Collected data entries
========================================================================
theorem pvEnL_replicate (m : Nat) (i : Int) :
    pvEnL (List.replicate m 0) i = (PySem.List.pyRange i (i + m) 1).map (fun j => ((0 : Int), j)) := by
  induction m generalizing i with
  | zero => simp [pvEnL, PySem.List.pyRange_one_eq_nil (le_refl i)]
  | succ m ih =>
    have hcons : PySem.List.pyRange i (i + (m + 1 : Nat)) 1
        = i :: PySem.List.pyRange (i + 1) (i + (m + 1 : Nat)) 1 :=
      PySem.List.pyRange_one_cons (by push_cast; omega)
    have harg : i + ((m : Nat) + 1 : Nat) = (i + 1) + (m : Nat) := by push_cast; ring
    rw [List.replicate_succ]
    simp only [pvEnL, ih (i + 1), hcons, List.map_cons]
    rw [harg]
-- pv_equiv track=rewrite | github.com/sotsaka/ytdlpgui | gui.py | __trierEnfants
-- ===== SOURCE A (Python) =====
-- def __trierEnfants(listDeNoeud):
--     dico = dict(listDeNoeud)
--     names = dico.keys()
--     names = sorted(names)
--     res = []
--     for name in names:
--         res.append((name, dico[name]))
--     return res
-- ===== SOURCE B (Python) =====
-- def __trierEnfants(listDeNoeud):
--     # One backward pass keeps the last value for each name (no dict built),
--     # then a single sort of the surviving pairs by name.
--     res = []
--     seen = set()
--     for name, value in reversed(listDeNoeud):
--         if name not in seen:
--             seen.add(name)
--             res.append((name, value))
--     return sorted(res, key=lambda p: p[0])
-- ===== Notes on version B (the rewrite author's own statement) =====
-- stated objective: alternative
-- what changed: Instead of building a dict, sorting its keys and looking each key up again, B makes one backward pass over the pairs with a seen-set keeping the last value per name, then sorts the surviving pairs by name once.
import Mathlib
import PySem

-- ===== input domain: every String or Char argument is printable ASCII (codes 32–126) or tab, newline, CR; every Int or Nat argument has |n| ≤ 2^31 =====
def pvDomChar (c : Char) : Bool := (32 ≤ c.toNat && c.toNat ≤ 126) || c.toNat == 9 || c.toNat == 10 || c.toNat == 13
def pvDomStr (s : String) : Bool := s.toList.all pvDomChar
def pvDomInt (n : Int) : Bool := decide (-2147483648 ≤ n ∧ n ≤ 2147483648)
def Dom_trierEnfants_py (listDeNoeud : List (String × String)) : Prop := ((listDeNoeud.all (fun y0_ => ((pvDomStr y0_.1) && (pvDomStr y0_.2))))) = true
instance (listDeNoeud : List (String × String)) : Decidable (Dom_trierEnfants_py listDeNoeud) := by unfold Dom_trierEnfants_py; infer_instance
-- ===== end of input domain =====

-- B replaces A's dict-then-sorted-keys-then-lookup with one backward dedup pass plus a single sort of the pairs (alternative decomposition, same cost).

-- ===== PORT A =====
def trierEnfants_py (listDeNoeud : List (String × String)) : List (String × String) :=
  let dico := PySem.Dict.ofList listDeNoeud
  let names := dico.keys
  let names := PySem.List.sorted names (fun x => x) false
  -- dico[name]: name ranges over dico.keys, so get? is always some; (get?).getD "" is exact here
  names.foldl (fun res name => res ++ [(name, (dico.get? name).getD "")]) []

-- ===== PORT B =====
-- the 'for name, value in reversed(listDeNoeud)' loop of Source B, state (res, seen)
def pvCollect : List (String × String) → List (String × String) → PySem.Set String → List (String × String)
  | [], res, _ => res
  | p :: t, res, seen =>
      if p.1 ∈ seen then pvCollect t res seen
      else pvCollect t (res ++ [p]) (PySem.Set.add seen p.1)

def trierEnfants_py_alt (listDeNoeud : List (String × String)) : List (String × String) :=
  PySem.List.sorted (pvCollect listDeNoeud.reverse [] PySem.Set.empty) (fun p => p.1) false

-- ===== PRECONDITION & SPEC =====
def Spec_trierEnfants_py (listDeNoeud : List (String × String)) (out : List (String × String)) : Prop := out = trierEnfants_py_alt listDeNoeud
instance (listDeNoeud : List (String × String)) (out : List (String × String)) : Decidable (Spec_trierEnfants_py listDeNoeud out) := by unfold Spec_trierEnfants_py; infer_instance

-- ===== CLAIM (what is proved, stated in full; the proofs are below) =====
def Claim_equal_trierEnfants_py : Prop := ∀ (listDeNoeud : List (String × String)), Dom_trierEnfants_py listDeNoeud → Spec_trierEnfants_py listDeNoeud (trierEnfants_py listDeNoeud)

-- ===== LEMMAS AND PROOFS =====

/-- value Python's `dict(l)[k]` yields, as a function of `r = l.reverse` (last wins). -/
def pvFVal (k : String) (r : List (String × String)) : String :=
  match r.find? (fun p => p.1 == k) with
  | some p => p.2
  | none => ""

/-- the keys pvCollect picks from `r`, given already-seen keys. -/
def pvPick : List (String × String) → PySem.Set String → List String
  | [], _ => []
  | p :: t, seen => if p.1 ∈ seen then pvPick t seen else p.1 :: pvPick t (PySem.Set.add seen p.1)

theorem pvPick_mem (r : List (String × String)) (seen : PySem.Set String) (k : String) :
    k ∈ pvPick r seen ↔ k ∈ r.map Prod.fst ∧ k ∉ seen := by
  induction r generalizing seen with
  | nil => simp [pvPick]
  | cons p t ih =>
    by_cases h : p.1 ∈ seen
    · simp only [pvPick, if_pos h, ih, List.map_cons, List.mem_cons]
      constructor
      · rintro ⟨hk, hs⟩; exact ⟨Or.inr hk, hs⟩
      · rintro ⟨hk | hk, hs⟩
        · exact absurd (hk ▸ h) hs
        · exact ⟨hk, hs⟩
    · simp only [pvPick, if_neg h, ih, PySem.Set.mem_add, List.map_cons, List.mem_cons]
      constructor
      · rintro (rfl | ⟨hk, hs⟩)
        · exact ⟨Or.inl rfl, h⟩
        · exact ⟨Or.inr hk, fun hm => hs (Or.inl hm)⟩
      · rintro ⟨hk | hk, hs⟩
        · exact Or.inl hk
        · by_cases hkp : k = p.1
          · exact Or.inl hkp
          · exact Or.inr ⟨hk, fun hm => (hm.elim hs fun e => hkp e)⟩

theorem pvPick_nodup (r : List (String × String)) (seen : PySem.Set String) :
    (pvPick r seen).Nodup := by
  induction r generalizing seen with
  | nil => simp [pvPick]
  | cons p t ih =>
    by_cases h : p.1 ∈ seen
    · simpa [pvPick, if_pos h] using ih seen
    · rw [pvPick, if_neg h]
      refine List.Nodup.cons (fun hm => ?_) (ih (PySem.Set.add seen p.1))
      have := ((pvPick_mem t (PySem.Set.add seen p.1) p.1).1 hm).2
      exact this ((PySem.Set.mem_add _ _ _).2 (Or.inr rfl))

theorem pvCollect_eq (r : List (String × String)) (res : List (String × String)) (seen : PySem.Set String) :
    pvCollect r res seen = res ++ (pvPick r seen).map (fun k => (k, pvFVal k r)) := by
  induction r generalizing res seen with
  | nil => simp [pvCollect, pvPick]
  | cons p t ih =>
    by_cases h : p.1 ∈ seen
    · rw [pvCollect, if_pos h, ih, pvPick, if_pos h]
      congr 1
      refine List.map_congr_left fun k hk => ?_
      have hks : k ∉ seen := ((pvPick_mem t seen k).1 hk).2
      have hne : (p.1 == k) = false := by
        simp only [beq_eq_false_iff_ne]; rintro rfl; exact hks h
      simp [pvFVal, List.find?, hne]
    · rw [pvCollect, if_neg h, ih, pvPick, if_neg h]
      have hhead : pvFVal p.1 (p :: t) = p.2 := by simp [pvFVal, List.find?]
      simp only [List.map_cons, hhead, List.append_assoc, List.singleton_append]
      congr 2
      refine List.map_congr_left fun k hk => ?_
      have hks : k ∉ PySem.Set.add seen p.1 := ((pvPick_mem t _ k).1 hk).2
      have hne : (p.1 == k) = false := by
        simp only [beq_eq_false_iff_ne]
        rintro rfl; exact hks ((PySem.Set.mem_add _ _ _).2 (Or.inr rfl))
      simp [pvFVal, List.find?, hne]

theorem pvGet_foldl (l : List (String × String)) (d : PySem.Dict String String) (k : String) :
    (l.foldl (fun d p => d.insert p.1 p.2) d).get? k =
      match l.reverse.find? (fun p => p.1 == k) with
      | some p => some p.2
      | none => d.get? k := by
  induction l generalizing d with
  | nil => simp
  | cons p t ih =>
    rw [List.foldl_cons, ih, List.reverse_cons, List.find?_append]
    cases hf : t.reverse.find? (fun p => p.1 == k) with
    | some q => simp
    | none =>
      cases hp : (p.1 == k) with
      | true =>
        have : k = p.1 := (beq_iff_eq.1 hp).symm
        simp [List.find?, this, PySem.Dict.get?_insert_self]
      | false =>
        have : k ≠ p.1 := fun e => by simp [e] at hp
        simp [List.find?, hp, PySem.Dict.get?_insert, this]

theorem pvFoldl_app_map (ks : List String) (acc : List (String × String)) (f : String → String × String) :
    ks.foldl (fun res k => res ++ [f k]) acc = acc ++ ks.map f := by
  induction ks generalizing acc with
  | nil => simp
  | cons k t ih => simp [ih]

-- ===== VERDICT (by name: the statement is the Claim_ definition above) =====
theorem trierEnfants_py_spec : Claim_equal_trierEnfants_py := by
  intro l _
  unfold Spec_trierEnfants_py
  have hget : ∀ k : String, ((PySem.Dict.ofList l).get? k).getD "" = pvFVal k l.reverse := by
    intro k
    rw [show (PySem.Dict.ofList l) = l.foldl (fun d p => d.insert p.1 p.2) PySem.Dict.empty from rfl,
      pvGet_foldl]
    cases hf : l.reverse.find? (fun p => p.1 == k) <;> simp [pvFVal, hf]
  have hkeys : (PySem.Dict.ofList l).keys = PySem.Set.ofList (l.map Prod.fst) := by
    rw [show (PySem.Dict.ofList l) = l.foldl (fun d p => d.insert p.1 p.2) PySem.Dict.empty from rfl,
      PySem.Dict.keys_foldl_insert_key]
    simp [PySem.Set.update_nil_left]
  have hA : trierEnfants_py l =
      (PySem.List.sorted (PySem.Set.ofList (l.map Prod.fst)) (fun x => x) false).map
        (fun k => (k, pvFVal k l.reverse)) := by
    unfold trierEnfants_py
    rw [pvFoldl_app_map, hkeys, List.nil_append]
    exact List.map_congr_left fun k _ => by rw [hget]
  have hB : pvCollect l.reverse [] PySem.Set.empty =
      (pvPick l.reverse []).map (fun k => (k, pvFVal k l.reverse)) := by
    simpa using pvCollect_eq l.reverse [] PySem.Set.empty
  have hS : (PySem.Set.ofList (l.map Prod.fst)).Perm (pvPick l.reverse []) := by
    refine (List.perm_ext_iff_of_nodup (PySem.Set.nodup_ofList _) (pvPick_nodup _ _)).2 fun k => ?_
    simp [PySem.Set.mem_ofList, pvPick_mem]
  have hperm : ((PySem.List.sorted (PySem.Set.ofList (l.map Prod.fst)) (fun x => x) false).map
      (fun k => (k, pvFVal k l.reverse))).Perm
      ((pvPick l.reverse []).map (fun k => (k, pvFVal k l.reverse))) :=
    ((PySem.List.sorted_perm _ _ _).trans hS).map _
  have hpair : ((PySem.List.sorted (PySem.Set.ofList (l.map Prod.fst)) (fun x => x) false).map
      (fun k => (k, pvFVal k l.reverse))).Pairwise (fun a b => a.1 < b.1) := by
    rw [List.pairwise_map]
    exact PySem.List.sorted_ofList_pairwise_lt _
  rw [hA, trierEnfants_py_alt, hB]
  exact Eq.symm (PySem.List.sorted_eq_of_perm_of_pairwise_lt _ _ (fun p => p.1) hperm hpair)
-- pv_equiv track=rewrite | github.com/bishwast/Python_Projects | algorithmic_ex/digit_sum_problem.py | sum_of_num_in_digit
-- ===== SOURCE A (Python) =====
-- def sum_of_num_in_digit(digit_set, N, count):
--     """
--     :param digit_set: Set of digit
--     :param N: Number in a given digit_set
--     :param count: determines how many times the process of counting ie repeated
--     :return: sum of digits in a N-number of digit
--     """
--     total_sum = 0
--
--     for i in range(count):
--         current_number =0
--         for n in range(N):
--             # Iterate through the digit_set and add them
--             for d in digit_set:
--                 current_number += d * (10**(N-1))
--         total_sum += current_number
--     return total_sum
-- ===== SOURCE B (Python) =====
-- def sum_of_num_in_digit(digit_set, N, count):
--     if count <= 0 or N <= 0:
--         return 0
--     return count * N * sum(digit_set) * 10 ** (N - 1)
-- ===== Notes on version B (the rewrite author's own statement) =====
-- stated objective: faster
-- what changed: Replaced the three nested loops by the closed form count*N*sum(digit_set)*10**(N-1) (0 when count or N is non-positive), since every inner iteration adds the same constant.
import Mathlib
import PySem

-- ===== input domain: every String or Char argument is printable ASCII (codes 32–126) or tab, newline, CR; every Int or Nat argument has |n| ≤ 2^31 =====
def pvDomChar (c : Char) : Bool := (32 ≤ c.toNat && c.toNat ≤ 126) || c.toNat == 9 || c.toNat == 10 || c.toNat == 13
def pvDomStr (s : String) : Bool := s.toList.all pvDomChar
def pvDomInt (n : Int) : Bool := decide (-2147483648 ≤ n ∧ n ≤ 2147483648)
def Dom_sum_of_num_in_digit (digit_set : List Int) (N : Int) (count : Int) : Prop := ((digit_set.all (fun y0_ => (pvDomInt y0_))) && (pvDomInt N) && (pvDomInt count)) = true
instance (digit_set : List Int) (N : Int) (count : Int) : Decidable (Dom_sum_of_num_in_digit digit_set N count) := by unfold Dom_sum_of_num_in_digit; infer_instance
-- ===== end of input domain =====

-- ===== PORT A =====
-- B replaces A's triple loop by a closed form; proved equal on all inputs (faster in a timing run).
def sum_of_num_in_digit (digit_set : List Int) (N : Int) (count : Int) : Int :=
  (PySem.List.pyRange 0 count 1).foldl (fun total_sum _i =>
    let current_number : Int :=
      (PySem.List.pyRange 0 N 1).foldl (fun c _n =>
        digit_set.foldl (fun c d => c + d * 10 ^ (N - 1).toNat) c) 0
    total_sum + current_number) 0

-- ===== PORT B =====
def sum_of_num_in_digit_alt (digit_set : List Int) (N : Int) (count : Int) : Int :=
  if count ≤ 0 ∨ N ≤ 0 then 0
  else count * N * digit_set.sum * 10 ^ (N - 1).toNat

-- ===== PRECONDITION & SPEC =====
def Spec_sum_of_num_in_digit (digit_set : List Int) (N : Int) (count : Int) (out : Int) : Prop := out = sum_of_num_in_digit_alt digit_set N count
instance (digit_set : List Int) (N : Int) (count : Int) (out : Int) : Decidable (Spec_sum_of_num_in_digit digit_set N count out) := by unfold Spec_sum_of_num_in_digit; infer_instance

-- ===== CLAIM (what is proved, stated in full; the proofs are below) =====
def Claim_equal_sum_of_num_in_digit : Prop := ∀ (digit_set : List Int) (N : Int) (count : Int), Dom_sum_of_num_in_digit digit_set N count → Spec_sum_of_num_in_digit digit_set N count (sum_of_num_in_digit digit_set N count)

-- ===== LEMMAS AND PROOFS =====
lemma digit_fold (digit_set : List Int) (p c : Int) :
    digit_set.foldl (fun c d => c + d * p) c = c + digit_set.sum * p := by
  rw [PySem.List.foldl_add]
  induction digit_set with
  | nil => simp
  | cons x xs ih => simp at ih ⊢; linarith

lemma const_fold (l : List Int) (k : Int) :
    l.foldl (fun (c : Int) (_ : Int) => c + k) 0 = l.length * k := by
  rw [PySem.List.foldl_add]
  simp

-- ===== VERDICT (by name: the statement is the Claim_ definition above) =====
theorem sum_of_num_in_digit_spec : Claim_equal_sum_of_num_in_digit := by
  intro digit_set N count _
  unfold Spec_sum_of_num_in_digit sum_of_num_in_digit sum_of_num_in_digit_alt
  simp only [digit_fold, const_fold, PySem.List.length_pyRange_one, sub_zero]
  by_cases hc : count ≤ 0
  · have : count.toNat = 0 := by omega
    simp [this, hc]
  · by_cases hN : N ≤ 0
    · have : N.toNat = 0 := by omega
      simp [this, hN, hc]
    · rw [Int.toNat_of_nonneg (by omega : (0:Int) ≤ count),
        Int.toNat_of_nonneg (by omega : (0:Int) ≤ N)]
      simp [hc, hN]
      ring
========================================================================
Task objective: If a line in the entries holds the string "hperm", copy it.

Answer to the problem:
  have hperm : ((PySem.List.sorted (PySem.Set.ofList (l.map Prod.fst)) (fun x => x) false).map
  exact Eq.symm (PySem.List.sorted_eq_of_perm_of_pairwise_lt _ _ (fun p => p.1) hperm hpair)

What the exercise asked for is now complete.